== Saved data entries ==
-- pv_equiv track=rewrite | github.com/SumitaLamba/Ensemble-Classification-using-ECG-signals | Databalancing_SMOTE.py | _create_record_based_labels
-- ===== SOURCE A (Python) =====
-- def _create_record_based_labels(record_numbers):
--     """Create labels based on MIT-BIH record categories"""
--     labels = []
--     for record_num in record_numbers:
--         if record_num in [100, 101, 103, 105, 106, 107, 108, 109, 111, 112, 113, 114, 115, 116, 117, 118, 119]:
--             labels.append('Normal')  # Normal rhythms
--         elif record_num in [200, 201, 202, 203, 205, 207, 208, 209, 210, 212, 213, 214, 215]:
--             labels.append('Arrhythmia')  # Various arrhythmias
--         elif record_num in [220, 221, 222, 223, 228, 230, 231, 232, 233, 234]:
--             labels.append('Abnormal')  # Other abnormalities
--         else:
--             labels.append('Other')
--
--     return labels
-- ===== SOURCE B (Python) =====
-- _GROUPS = [
--     ([100, 101, 103, 105, 106, 107, 108, 109, 111, 112, 113, 114, 115, 116, 117, 118, 119], 'Normal'),
--     ([200, 201, 202, 203, 205, 207, 208, 209, 210, 212, 213, 214, 215], 'Arrhythmia'),
--     ([220, 221, 222, 223, 228, 230, 231, 232, 233, 234], 'Abnormal'),
-- ]
--
--
-- def _create_record_based_labels(record_numbers):
--     """Create labels based on MIT-BIH record categories.
--
--     Inverted traversal: index the input positions by record number once,
--     start from an all-'Other' output, then scatter each group's label into
--     the positions of that group's records."""
--     labels = ['Other'] * len(record_numbers)
--     positions = {}
--     for i, r in enumerate(record_numbers):
--         positions.setdefault(r, []).append(i)
--     for group, name in _GROUPS:
--         for r in group:
--             for i in positions.get(r, []):
--                 labels[i] = name
--     return labels
-- ===== Notes on version B (the rewrite author's own statement) =====
-- stated objective: alternative
-- what changed: Instead of classifying each element with a chain of membership tests, B indexes input positions by record number once, starts from an all-'Other' output, and scatters each group's label by iterating over the 40 constant records (inverted traversal).
import Mathlib
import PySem

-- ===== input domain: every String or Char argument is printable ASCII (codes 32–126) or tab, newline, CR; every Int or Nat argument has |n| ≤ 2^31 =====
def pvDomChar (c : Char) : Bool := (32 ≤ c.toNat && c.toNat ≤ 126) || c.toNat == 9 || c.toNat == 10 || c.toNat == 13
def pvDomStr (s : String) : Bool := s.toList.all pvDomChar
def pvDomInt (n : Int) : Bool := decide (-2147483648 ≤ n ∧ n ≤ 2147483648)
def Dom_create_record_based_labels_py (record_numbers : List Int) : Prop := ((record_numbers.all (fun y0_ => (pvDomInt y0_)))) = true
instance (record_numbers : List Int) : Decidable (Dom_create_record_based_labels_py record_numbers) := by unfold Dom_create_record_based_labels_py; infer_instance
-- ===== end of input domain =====

-- B inverts the traversal: it indexes input positions by record number once, starts from an all-'Other' output, and scatters each group's label over the positions of that group's records; same result, different traversal.

-- ===== PORT A =====
def create_record_based_labels_py (record_numbers : List Int) : List String :=
  record_numbers.foldl (fun labels record_num =>
    if record_num ∈ ([100, 101, 103, 105, 106, 107, 108, 109, 111, 112, 113, 114, 115, 116, 117, 118, 119] : List Int) then
      labels ++ ["Normal"]
    else if record_num ∈ ([200, 201, 202, 203, 205, 207, 208, 209, 210, 212, 213, 214, 215] : List Int) then
      labels ++ ["Arrhythmia"]
    else if record_num ∈ ([220, 221, 222, 223, 228, 230, 231, 232, 233, 234] : List Int) then
      labels ++ ["Abnormal"]
    else
      labels ++ ["Other"]) []

-- ===== PORT B =====
-- the module-level constant _GROUPS
def recordGroups : List (List Int × String) :=
  [([100, 101, 103, 105, 106, 107, 108, 109, 111, 112, 113, 114, 115, 116, 117, 118, 119], "Normal"),
   ([200, 201, 202, 203, 205, 207, 208, 209, 210, 212, 213, 214, 215], "Arrhythmia"),
   ([220, 221, 222, 223, 228, 230, 231, 232, 233, 234], "Abnormal")]

-- positions.setdefault(r, []).append(i)  ==  insert r (getD r [] ++ [i])  (same key order, same lists)
def buildPositions (record_numbers : List Int) : PySem.Dict Int (List Int) :=
  (PySem.List.enumerate record_numbers 0).foldl
    (fun d p => d.insert p.2 (d.getD p.2 [] ++ [p.1])) PySem.Dict.empty

def create_record_based_labels_py_alt (record_numbers : List Int) : List String :=
  let labels := List.replicate record_numbers.length "Other"
  let positions := buildPositions record_numbers
  recordGroups.foldl (fun labels gp =>
    gp.1.foldl (fun labels r =>
      (positions.getD r []).foldl (fun labels i => PySem.List.pySetD labels i gp.2) labels) labels) labels

-- ===== PRECONDITION & SPEC =====
def Spec_create_record_based_labels_py (record_numbers : List Int) (out : List String) : Prop := out = create_record_based_labels_py_alt record_numbers
instance (record_numbers : List Int) (out : List String) : Decidable (Spec_create_record_based_labels_py record_numbers out) := by unfold Spec_create_record_based_labels_py; infer_instance

-- ===== CLAIM (what is proved, stated in full; the proofs are below) =====
def Claim_equal_create_record_based_labels_py : Prop := ∀ (record_numbers : List Int), Dom_create_record_based_labels_py record_numbers → Spec_create_record_based_labels_py record_numbers (create_record_based_labels_py record_numbers)

-- ===== LEMMAS AND PROOFS =====

-- the per-element label A computes
def labelA (r : Int) : String :=
  if r ∈ ([100, 101, 103, 105, 106, 107, 108, 109, 111, 112, 113, 114, 115, 116, 117, 118, 119] : List Int) then "Normal"
  else if r ∈ ([200, 201, 202, 203, 205, 207, 208, 209, 210, 212, 213, 214, 215] : List Int) then "Arrhythmia"
  else if r ∈ ([220, 221, 222, 223, 228, 230, 231, 232, 233, 234] : List Int) then "Abnormal"
  else "Other"

lemma foldl_A_map (record_numbers : List Int) (acc : List String) :
    record_numbers.foldl (fun labels record_num =>
      if record_num ∈ ([100, 101, 103, 105, 106, 107, 108, 109, 111, 112, 113, 114, 115, 116, 117, 118, 119] : List Int) then
        labels ++ ["Normal"]
      else if record_num ∈ ([200, 201, 202, 203, 205, 207, 208, 209, 210, 212, 213, 214, 215] : List Int) then
        labels ++ ["Arrhythmia"]
      else if record_num ∈ ([220, 221, 222, 223, 228, 230, 231, 232, 233, 234] : List Int) then
        labels ++ ["Abnormal"]
      else
        labels ++ ["Other"]) acc = acc ++ record_numbers.map labelA := by
  induction record_numbers generalizing acc with
  | nil => simp
  | cons r rs ih =>
    simp only [List.foldl_cons, List.map_cons, ih, labelA]
    split_ifs <;> simp

-- characterisation of the positions fold, generalised over the start dict
lemma posFold_getD (l : List (Int × Int)) (d : PySem.Dict Int (List Int)) (r : Int) :
    (l.foldl (fun d p => d.insert p.2 (d.getD p.2 [] ++ [p.1])) d).getD r []
      = d.getD r [] ++ (l.filter (fun p => p.2 == r)).map (·.1) := by
  induction l generalizing d with
  | nil => simp
  | cons p l ih =>
    simp only [List.foldl_cons, ih, List.filter_cons]
    by_cases h : p.2 = r
    · subst h
      rw [PySem.Dict.getD_insert]
      simp
    · rw [PySem.Dict.getD_insert]
      simp [h, Ne.symm h]

lemma mem_positions_iff (record_numbers : List Int) (r i : Int) :
    i ∈ (buildPositions record_numbers).getD r []
      ↔ ∃ (k : Nat) (h : k < record_numbers.length), i = (k : Int) ∧ record_numbers[k] = r := by
  unfold buildPositions
  rw [posFold_getD]
  simp only [PySem.Dict.getD_empty, List.nil_append, List.mem_map, List.mem_filter]
  constructor
  · rintro ⟨p, ⟨hp, hr⟩, hi⟩
    rw [PySem.List.mem_enumerate_iff] at hp
    obtain ⟨k, hk, rfl⟩ := hp
    exact ⟨k, hk, by simpa using hi.symm, by simpa using (beq_iff_eq.mp hr)⟩
  · rintro ⟨k, hk, rfl, hv⟩
    refine ⟨((k : Int), record_numbers[k]), ⟨?_, by simpa using hv⟩, rfl⟩
    rw [PySem.List.mem_enumerate_iff]
    exact ⟨k, hk, by simp⟩

-- getElem? through a fold of assignments over a (nonneg) index list
lemma foldl_set_getElem? (idx : List Int) (name : String) (L : List String) (j : Nat)
    (hall : ∀ i ∈ idx, 0 ≤ i) :
    ((idx.foldl (fun L i => PySem.List.pySetD L i name) L))[j]?
      = if (j : Int) ∈ idx ∧ j < L.length then some name else L[j]? := by
  induction idx generalizing L with
  | nil => simp
  | cons i idx ih =>
    have hi : 0 ≤ i := hall i (by simp)
    simp only [List.foldl_cons]
    rw [ih _ (fun x hx => hall x (by simp [hx]))]
    rw [PySem.List.pySetD_of_nonneg _ _ hi]
    by_cases hj : (j : Int) ∈ idx
    · simp only [List.length_set, hj, true_and, List.mem_cons, or_true]
      split_ifs with hL
      · rfl
      · rw [List.getElem?_eq_none (by simp; omega), List.getElem?_eq_none (by omega)]
    · by_cases he : (j : Int) = i
      · have hij : i.toNat = j := by omega
        rw [if_neg (show ¬((j : Int) ∈ idx ∧ j < (L.set i.toNat name).length) from by simp [hj]),
          List.getElem?_set, if_pos hij, hij]
        have hm : (j : Int) ∈ i :: idx := by simp [he]
        by_cases hL : j < L.length
        · rw [if_pos hL, if_pos ⟨hm, hL⟩]
        · rw [if_neg hL, if_neg (by tauto), List.getElem?_eq_none (by omega)]
      · have hne : i.toNat ≠ j := by omega
        rw [List.getElem?_set]
        simp [List.mem_cons, he, hj, hne]

lemma length_foldl_set (idx : List Int) (name : String) (L : List String)
    (hall : ∀ i ∈ idx, 0 ≤ i) :
    ((idx.foldl (fun L i => PySem.List.pySetD L i name) L)).length = L.length := by
  induction idx generalizing L with
  | nil => rfl
  | cons i idx ih =>
    have hi : 0 ≤ i := hall i (by simp)
    simp only [List.foldl_cons]
    rw [ih _ (fun x hx => hall x (by simp [hx])), PySem.List.pySetD_of_nonneg _ _ hi,
      List.length_set]

lemma positions_nonneg (record_numbers : List Int) (r : Int) :
    ∀ i ∈ (buildPositions record_numbers).getD r [], 0 ≤ i := by
  intro i hi
  rw [mem_positions_iff] at hi
  obtain ⟨k, _, rfl, _⟩ := hi
  exact Int.natCast_nonneg k

-- one group's scatter, seen at index j
lemma applyGroup_getElem? (record_numbers : List Int) (g : List Int) (name : String)
    (L : List String) (j : Nat) :
    ((g.foldl (fun labels r =>
        ((buildPositions record_numbers).getD r []).foldl
          (fun labels i => PySem.List.pySetD labels i name) labels) L))[j]?
      = if (∃ h : j < record_numbers.length, record_numbers[j] ∈ g) ∧ j < L.length
        then some name else L[j]? := by
  induction g generalizing L with
  | nil => simp
  | cons r g ih =>
    simp only [List.foldl_cons]
    rw [ih]
    rw [length_foldl_set _ _ _ (positions_nonneg record_numbers r)]
    rw [foldl_set_getElem? _ _ _ _ (positions_nonneg record_numbers r)]
    by_cases hjn : j < record_numbers.length
    · by_cases hjL : j < L.length
      · simp only [hjn, hjL, and_true]
        by_cases hmem : record_numbers[j] ∈ g
        · simp [hmem]
        · simp only [List.mem_cons]
          by_cases hr : record_numbers[j] = r
          · have : (j : Int) ∈ (buildPositions record_numbers).getD r [] := by
              rw [mem_positions_iff]; exact ⟨j, hjn, rfl, hr⟩
            simp [hr, this]
          · have : (j : Int) ∉ (buildPositions record_numbers).getD r [] := by
              rw [mem_positions_iff]
              rintro ⟨k, hk, hkj, hkr⟩
              have hkj' : k = j := by omega
              subst hkj'
              exact hr hkr
            simp [hmem, hr, this]
      · simp [hjL]
    · have : (j : Int) ∉ (buildPositions record_numbers).getD r [] := by
        rw [mem_positions_iff]
        rintro ⟨k, hk, hkj, hkr⟩
        omega
      simp [hjn, this]

lemma length_applyGroup (record_numbers : List Int) (g : List Int) (name : String)
    (L : List String) :
    ((g.foldl (fun labels r =>
        ((buildPositions record_numbers).getD r []).foldl
          (fun labels i => PySem.List.pySetD labels i name) labels) L)).length = L.length := by
  induction g generalizing L with
  | nil => rfl
  | cons r g ih =>
    simp only [List.foldl_cons]
    rw [ih, length_foldl_set _ _ _ (positions_nonneg record_numbers r)]

-- disjointness of the three groups (finite checks)
lemma disj01 : ∀ r ∈ ([100, 101, 103, 105, 106, 107, 108, 109, 111, 112, 113, 114, 115, 116, 117, 118, 119] : List Int), r ∉ ([200, 201, 202, 203, 205, 207, 208, 209, 210, 212, 213, 214, 215] : List Int) := by decide
lemma disj02 : ∀ r ∈ ([100, 101, 103, 105, 106, 107, 108, 109, 111, 112, 113, 114, 115, 116, 117, 118, 119] : List Int), r ∉ ([220, 221, 222, 223, 228, 230, 231, 232, 233, 234] : List Int) := by decide
lemma disj12 : ∀ r ∈ ([200, 201, 202, 203, 205, 207, 208, 209, 210, 212, 213, 214, 215] : List Int), r ∉ ([220, 221, 222, 223, 228, 230, 231, 232, 233, 234] : List Int) := by decide

-- ===== VERDICT (by name: the statement is the Claim_ definition above) =====
theorem create_record_based_labels_py_spec : Claim_equal_create_record_based_labels_py := by
  intro record_numbers _
  show create_record_based_labels_py record_numbers = create_record_based_labels_py_alt record_numbers
  unfold create_record_based_labels_py
  rw [foldl_A_map, List.nil_append]
  change _ = ([220, 221, 222, 223, 228, 230, 231, 232, 233, 234] : List Int).foldl
    (fun labels r => ((buildPositions record_numbers).getD r []).foldl
      (fun labels i => PySem.List.pySetD labels i "Abnormal") labels)
    (([200, 201, 202, 203, 205, 207, 208, 209, 210, 212, 213, 214, 215] : List Int).foldl
      (fun labels r => ((buildPositions record_numbers).getD r []).foldl
        (fun labels i => PySem.List.pySetD labels i "Arrhythmia") labels)
      (([100, 101, 103, 105, 106, 107, 108, 109, 111, 112, 113, 114, 115, 116, 117, 118, 119] : List Int).foldl
        (fun labels r => ((buildPositions record_numbers).getD r []).foldl
          (fun labels i => PySem.List.pySetD labels i "Normal") labels)
        (List.replicate record_numbers.length "Other")))
  apply List.ext_getElem?
  intro j
  rw [applyGroup_getElem?, applyGroup_getElem?, applyGroup_getElem?,
    length_applyGroup, length_applyGroup, List.length_replicate]
  by_cases hj : j < record_numbers.length
  · have hr : record_numbers[j]? = some record_numbers[j] := List.getElem?_eq_getElem hj
    rw [List.getElem?_map, hr]
    simp only [hj, and_true, exists_true_left, List.getElem?_replicate, labelA]
    by_cases h0 : record_numbers[j] ∈ ([100, 101, 103, 105, 106, 107, 108, 109, 111, 112, 113, 114, 115, 116, 117, 118, 119] : List Int)
    · simp [labelA, h0, disj01 _ h0, disj02 _ h0]
    · by_cases h1 : record_numbers[j] ∈ ([200, 201, 202, 203, 205, 207, 208, 209, 210, 212, 213, 214, 215] : List Int)
      · simp [labelA, h0, h1, disj12 _ h1]
      · by_cases h2 : record_numbers[j] ∈ ([220, 221, 222, 223, 228, 230, 231, 232, 233, 234] : List Int)
        · simp [labelA, h0, h1, h2]
        · simp [labelA, h0, h1, h2]
  · simp [hj]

== AIM OF THE TASK ==
Copy the entries word for word. Start at the first line and end with the line containing "group's label into".

== RESULT OF THIS EXERCISE ==
-- pv_equiv track=rewrite | github.com/SumitaLamba/Ensemble-Classification-using-ECG-signals | Databalancing_SMOTE.py | _create_record_based_labels
-- ===== SOURCE A (Python) =====
-- def _create_record_based_labels(record_numbers):
--     """Create labels based on MIT-BIH record categories"""
--     labels = []
--     for record_num in record_numbers:
--         if record_num in [100, 101, 103, 105, 106, 107, 108, 109, 111, 112, 113, 114, 115, 116, 117, 118, 119]:
--             labels.append('Normal')  # Normal rhythms
--         elif record_num in [200, 201, 202, 203, 205, 207, 208, 209, 210, 212, 213, 214, 215]:
--             labels.append('Arrhythmia')  # Various arrhythmias
--         elif record_num in [220, 221, 222, 223, 228, 230, 231, 232, 233, 234]:
--             labels.append('Abnormal')  # Other abnormalities
--         else:
--             labels.append('Other')
--
--     return labels
-- ===== SOURCE B (Python) =====
-- _GROUPS = [
--     ([100, 101, 103, 105, 106, 107, 108, 109, 111, 112, 113, 114, 115, 116, 117, 118, 119], 'Normal'),
--     ([200, 201, 202, 203, 205, 207, 208, 209, 210, 212, 213, 214, 215], 'Arrhythmia'),
--     ([220, 221, 222, 223, 228, 230, 231, 232, 233, 234], 'Abnormal'),
-- ]
--
--
-- def _create_record_based_labels(record_numbers):
--     """Create labels based on MIT-BIH record categories.
--
--     Inverted traversal: index the input positions by record number once,
--     start from an all-'Other' output, then scatter each group's label into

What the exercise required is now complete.